ASSIGNMENT:
Produce word for word the lines of the data below running from the one that has "-- that round()" to the one that has "def population_rounder (population", inclusive, and no others.

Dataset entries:
-- pv_equiv track=rewrite | github.com/Bese3/frontend-projects | FINET_TASK/src/util.py | population_rounder
-- ===== SOURCE A (Python) =====
-- def population_rounder(population):
--     """
--     population_rounder takes a population number, rounds it to the
--     nearest hundred, thousand, million, or billion, and appends
--     the corresponding suffix (H, K, M, B) based on the magnitude
--     of the number.
--     """
--     if not population:
--         raise ValueError("Population must not be empty")
--     if not isinstance(population, int):
--         raise TypeError("Population must be int type")
--
--     num_mark = {
--         100: 'H',
--         1000: 'K',
--         1000000: 'M',
--         1000000000: 'B'
--     }
--     pop_str = ""
--     key_list = list(num_mark.keys())
--     for index, value in enumerate(key_list):
--         try:
--             if population >= value and population < key_list[index + 1]:
--                 pop_str = f"{round(population / value)}{num_mark.get(value)}"
--                 break
--             continue
--         except IndexError:
--             pop_str = f"{round(population / 1000000000)}B"
--             break
--     else:
--         pop_str = str(population)
--
--     return pop_str
-- ===== SOURCE B (Python) =====
-- def population_rounder(population):
--     """
--     population_rounder takes a population number, rounds it to the
--     nearest hundred, thousand, million, or billion, and appends
--     the corresponding suffix (H, K, M, B) based on the magnitude
--     of the number.
--     """
--     if not population:
--         raise ValueError("Population must not be empty")
--     if not isinstance(population, int):
--         raise TypeError("Population must be int type")
--
--     if population < 100:
--         return str(population)
--
--     # compute the decimal magnitude of the number instead of scanning thresholds
--     t, digits = population, 0
--     while t > 0:
--         digits += 1
--         t //= 10
--
--     base, suffix = {3: (100, 'H'),
--                     4: (1000, 'K'), 5: (1000, 'K'), 6: (1000, 'K'),
--                     7: (1000000, 'M'), 8: (1000000, 'M'), 9: (1000000, 'M')
--                     }.get(digits, (1000000000, 'B'))
--     return f"{round(population / base)}{suffix}"
-- ===== Notes on version B (the rewrite author's own statement) =====
-- stated objective: alternative
-- what changed: Instead of scanning the threshold table and comparing the population against each bound (A's ascending enumerate scan with next-key lookup and IndexError-handled top bucket), B computes the number's decimal magnitude with a digit-counting division loop and maps that digit count through a table to the (base, suffix) pair, so the population itself is never compared against any threshold except the <100 guard.
import Mathlib
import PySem

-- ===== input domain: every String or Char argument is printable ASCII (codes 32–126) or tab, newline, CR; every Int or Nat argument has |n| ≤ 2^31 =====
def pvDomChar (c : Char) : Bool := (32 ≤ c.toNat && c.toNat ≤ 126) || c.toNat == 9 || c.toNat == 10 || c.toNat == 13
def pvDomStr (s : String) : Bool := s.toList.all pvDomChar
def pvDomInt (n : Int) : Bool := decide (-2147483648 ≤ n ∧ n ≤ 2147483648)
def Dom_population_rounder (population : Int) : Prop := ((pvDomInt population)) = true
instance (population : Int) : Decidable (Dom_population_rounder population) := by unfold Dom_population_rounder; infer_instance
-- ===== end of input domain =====

-- B replaces A's threshold scan (ascending enumerate loop, next-key lookup, IndexError
-- top bucket) by computing the decimal magnitude with a digit-counting loop and mapping
-- the digit count through a table; objective: alternative (same O(1) cost).

-- Exact port of Python's round(population / value) for 0 < q, on the stated domain
-- (|p| ≤ 2^31, q ∈ {100, 10^3, 10^6, 10^9}): there the float division is close enough
-- that round() equals rational round-half-to-even, computed here on integers.
def pyRoundDiv (p q : Int) : Int :=
  let k := PySem.Int.floordiv p q
  let r := PySem.Int.mod p q
  if 2 * r < q then k
  else if q < 2 * r then k + 1
  else if PySem.Int.mod k 2 = 0 then k else k + 1

-- ===== PORT A =====
-- the for-loop over enumerate(key_list) with its try/except IndexError and for-else
def pvAGo (population : Int) (keyList : List Int) (numMark : PySem.Dict Int String) :
    List (Int × Int) → String
  | [] => PySem.Int.toStr population                    -- for-else: pop_str = str(population)
  | (index, value) :: rest =>
    if population ≥ value then
      -- Python now evaluates key_list[index + 1]; none = IndexError, caught below
      match PySem.List.pyGet? keyList (index + 1) with
      | some next =>
        if population < next then
          PySem.Int.toStr (pyRoundDiv population value) ++ ((PySem.Dict.get? numMark value).getD "None")
        else pvAGo population keyList numMark rest      -- continue
      | none => PySem.Int.toStr (pyRoundDiv population 1000000000) ++ "B"  -- except IndexError
    else pvAGo population keyList numMark rest          -- short-circuit False → continue

def population_rounder (population : Int) : String :=
  let numMark : PySem.Dict Int String :=
    PySem.Dict.ofList [(100, "H"), (1000, "K"), (1000000, "M"), (1000000000, "B")]
  let keyList : List Int := [100, 1000, 1000000, 1000000000]
  pvAGo population keyList numMark (PySem.List.enumerate keyList)

-- ===== PORT B =====
-- the digit-counting loop: while t > 0: digits += 1; t //= 10
def pvDigits (t : Int) : Int :=
  if h : 0 < t then pvDigits (PySem.Int.floordiv t 10) + 1 else 0
termination_by t.toNat
decreasing_by
  rw [PySem.Int.floordiv_eq_ediv_of_pos (by omega : (0:Int) < 10)]
  omega

def population_rounder_alt (population : Int) : String :=
  if population < 100 then PySem.Int.toStr population
  else
    let table : PySem.Dict Int (Int × String) :=
      PySem.Dict.ofList [(3, (100, "H")),
                         (4, (1000, "K")), (5, (1000, "K")), (6, (1000, "K")),
                         (7, (1000000, "M")), (8, (1000000, "M")), (9, (1000000, "M"))]
    let bs := (PySem.Dict.get? table (pvDigits population)).getD (1000000000, "B")
    PySem.Int.toStr (pyRoundDiv population bs.1) ++ bs.2

-- ===== PRECONDITION & SPEC =====
-- A raises ValueError on population = 0 ('if not population'); excluded.
def Pre_population_rounder (population : Int) : Prop := population ≠ 0
instance (population : Int) : Decidable (Pre_population_rounder population) := by
  unfold Pre_population_rounder; infer_instance

def pvWitness_population_rounder : Int := (150)

def Spec_population_rounder (population : Int) (out : String) : Prop := out = population_rounder_alt population
instance (population : Int) (out : String) : Decidable (Spec_population_rounder population out) := by unfold Spec_population_rounder; infer_instance

-- ===== CLAIM (what is proved, stated in full; the proofs are below) =====
def Claim_equal_population_rounder : Prop := ∀ (population : Int), Dom_population_rounder population → Pre_population_rounder population → Spec_population_rounder population (population_rounder population)

-- ===== LEMMAS AND PROOFS =====

lemma pvDigits_nonpos {t : Int} (h : t ≤ 0) : pvDigits t = 0 := by
  rw [pvDigits]; simp [show ¬ 0 < t by omega]

lemma pvDigits_step {t : Int} (h : 0 < t) : pvDigits t = pvDigits (t / 10) + 1 := by
  rw [pvDigits, PySem.Int.floordiv_eq_ediv_of_pos (by omega : (0:Int) < 10)]
  simp [h]

lemma pvDigits_1 {t : Int} (h1 : 1 ≤ t) (h2 : t < 10) : pvDigits t = 1 := by
  rw [pvDigits_step (by omega), show t / 10 = 0 by omega, pvDigits_nonpos le_rfl]; norm_num

lemma pvDigits_2 {t : Int} (h1 : 10 ≤ t) (h2 : t < 100) : pvDigits t = 2 := by
  rw [pvDigits_step (by omega), pvDigits_1 (by omega) (by omega)]; norm_num

lemma pvDigits_3 {t : Int} (h1 : 100 ≤ t) (h2 : t < 1000) : pvDigits t = 3 := by
  rw [pvDigits_step (by omega), pvDigits_2 (by omega) (by omega)]; norm_num

lemma pvDigits_4 {t : Int} (h1 : 1000 ≤ t) (h2 : t < 10000) : pvDigits t = 4 := by
  rw [pvDigits_step (by omega), pvDigits_3 (by omega) (by omega)]; norm_num

lemma pvDigits_5 {t : Int} (h1 : 10000 ≤ t) (h2 : t < 100000) : pvDigits t = 5 := by
  rw [pvDigits_step (by omega), pvDigits_4 (by omega) (by omega)]; norm_num

lemma pvDigits_6 {t : Int} (h1 : 100000 ≤ t) (h2 : t < 1000000) : pvDigits t = 6 := by
  rw [pvDigits_step (by omega), pvDigits_5 (by omega) (by omega)]; norm_num

lemma pvDigits_7 {t : Int} (h1 : 1000000 ≤ t) (h2 : t < 10000000) : pvDigits t = 7 := by
  rw [pvDigits_step (by omega), pvDigits_6 (by omega) (by omega)]; norm_num

lemma pvDigits_8 {t : Int} (h1 : 10000000 ≤ t) (h2 : t < 100000000) : pvDigits t = 8 := by
  rw [pvDigits_step (by omega), pvDigits_7 (by omega) (by omega)]; norm_num

lemma pvDigits_9 {t : Int} (h1 : 100000000 ≤ t) (h2 : t < 1000000000) : pvDigits t = 9 := by
  rw [pvDigits_step (by omega), pvDigits_8 (by omega) (by omega)]; norm_num

lemma pvDigits_10 {t : Int} (h1 : 1000000000 ≤ t) (h2 : t < 10000000000) : pvDigits t = 10 := by
  rw [pvDigits_step (by omega), pvDigits_9 (by omega) (by omega)]; norm_num

-- ===== VERDICT (by name: the statement is the Claim_ definition above) =====
theorem population_rounder_spec : Claim_equal_population_rounder := by
  intro p hdom _
  have hub : p ≤ 2147483648 := by
    unfold Dom_population_rounder pvDomInt at hdom; simp at hdom; omega
  unfold Spec_population_rounder population_rounder population_rounder_alt
  simp only [PySem.List.enumerate]
  by_cases hlt : p < 100
  · -- every guard p >= value fails; A falls through to str(p), B takes the < 100 branch
    simp [pvAGo, hlt, show ¬ p ≥ 100 by omega, show ¬ p ≥ 1000 by omega,
      show ¬ p ≥ 1000000 by omega, show ¬ p ≥ 1000000000 by omega]
  · by_cases h9 : p ≥ 1000000000
    · rw [show pvDigits p = 10 from pvDigits_10 (by omega) (by omega)]
      simp [pvAGo, hlt, PySem.List.pyGet?, PySem.List.pyIdx?, h9,
        show p ≥ 100 by omega, show ¬ p < 1000 by omega,
        show p ≥ 1000 by omega, show ¬ p < 1000000 by omega,
        show p ≥ 1000000 by omega, show ¬ p < 1000000000 by omega,
        PySem.Dict.get?, PySem.Dict.ofList, PySem.Dict.empty, PySem.Dict.update, PySem.Dict.items, PySem.Dict.insert, List.find?]
    · by_cases h6 : p ≥ 1000000
      · have hdig : pvDigits p = 7 ∨ pvDigits p = 8 ∨ pvDigits p = 9 := by
          by_cases a : p < 10000000
          · exact Or.inl (pvDigits_7 (by omega) (by omega))
          · by_cases b : p < 100000000
            · exact Or.inr (Or.inl (pvDigits_8 (by omega) (by omega)))
            · exact Or.inr (Or.inr (pvDigits_9 (by omega) (by omega)))
        rcases hdig with h | h | h <;>
          simp [pvAGo, hlt, h, PySem.List.pyGet?, PySem.List.pyIdx?, h6,
            show ¬ p ≥ 1000000000 by omega, show p ≥ 100 by omega, show ¬ p < 1000 by omega,
            show p ≥ 1000 by omega, show ¬ p < 1000000 by omega, show p < 1000000000 by omega,
            PySem.Dict.get?, PySem.Dict.ofList, PySem.Dict.empty, PySem.Dict.update, PySem.Dict.items, PySem.Dict.insert, List.find?]
      · by_cases h3 : p ≥ 1000
        · have hdig : pvDigits p = 4 ∨ pvDigits p = 5 ∨ pvDigits p = 6 := by
            by_cases a : p < 10000
            · exact Or.inl (pvDigits_4 (by omega) (by omega))
            · by_cases b : p < 100000
              · exact Or.inr (Or.inl (pvDigits_5 (by omega) (by omega)))
              · exact Or.inr (Or.inr (pvDigits_6 (by omega) (by omega)))
          rcases hdig with h | h | h <;>
            simp [pvAGo, hlt, h, PySem.List.pyGet?, PySem.List.pyIdx?, h3,
              show ¬ p ≥ 1000000000 by omega, show ¬ p ≥ 1000000 by omega,
              show p ≥ 100 by omega, show ¬ p < 1000 by omega, show p < 1000000 by omega,
              PySem.Dict.get?, PySem.Dict.ofList, PySem.Dict.empty, PySem.Dict.update, PySem.Dict.items, PySem.Dict.insert, List.find?]
        · rw [show pvDigits p = 3 from pvDigits_3 (by omega) (by omega)]; norm_num
          simp [pvAGo, hlt, PySem.List.pyGet?, PySem.List.pyIdx?,
            show ¬ p ≥ 1000000000 by omega, show ¬ p ≥ 1000000 by omega,
            show ¬ p ≥ 1000 by omega, show p ≥ 100 by omega, show p < 1000 by omega,
            PySem.Dict.get?, PySem.Dict.ofList, PySem.Dict.empty, PySem.Dict.update, PySem.Dict.items, PySem.Dict.insert, List.find?]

TASK RESULT:
-- that round() equals rational round-half-to-even, computed here on integers.
def pyRoundDiv (p q : Int) : Int :=
  let k := PySem.Int.floordiv p q
  let r := PySem.Int.mod p q
  if 2 * r < q then k
  else if q < 2 * r then k + 1
  else if PySem.Int.mod k 2 = 0 then k else k + 1

-- ===== PORT A =====
-- the for-loop over enumerate(key_list) with its try/except IndexError and for-else
def pvAGo (population : Int) (keyList : List Int) (numMark : PySem.Dict Int String) :
    List (Int × Int) → String
  | [] => PySem.Int.toStr population                    -- for-else: pop_str = str(population)
  | (index, value) :: rest =>
    if population ≥ value then
      -- Python now evaluates key_list[index + 1]; none = IndexError, caught below
      match PySem.List.pyGet? keyList (index + 1) with
      | some next =>
        if population < next then
          PySem.Int.toStr (pyRoundDiv population value) ++ ((PySem.Dict.get? numMark value).getD "None")
        else pvAGo population keyList numMark rest      -- continue
      | none => PySem.Int.toStr (pyRoundDiv population 1000000000) ++ "B"  -- except IndexError
    else pvAGo population keyList numMark rest          -- short-circuit False → continue

def population_rounder (population : Int) : String :=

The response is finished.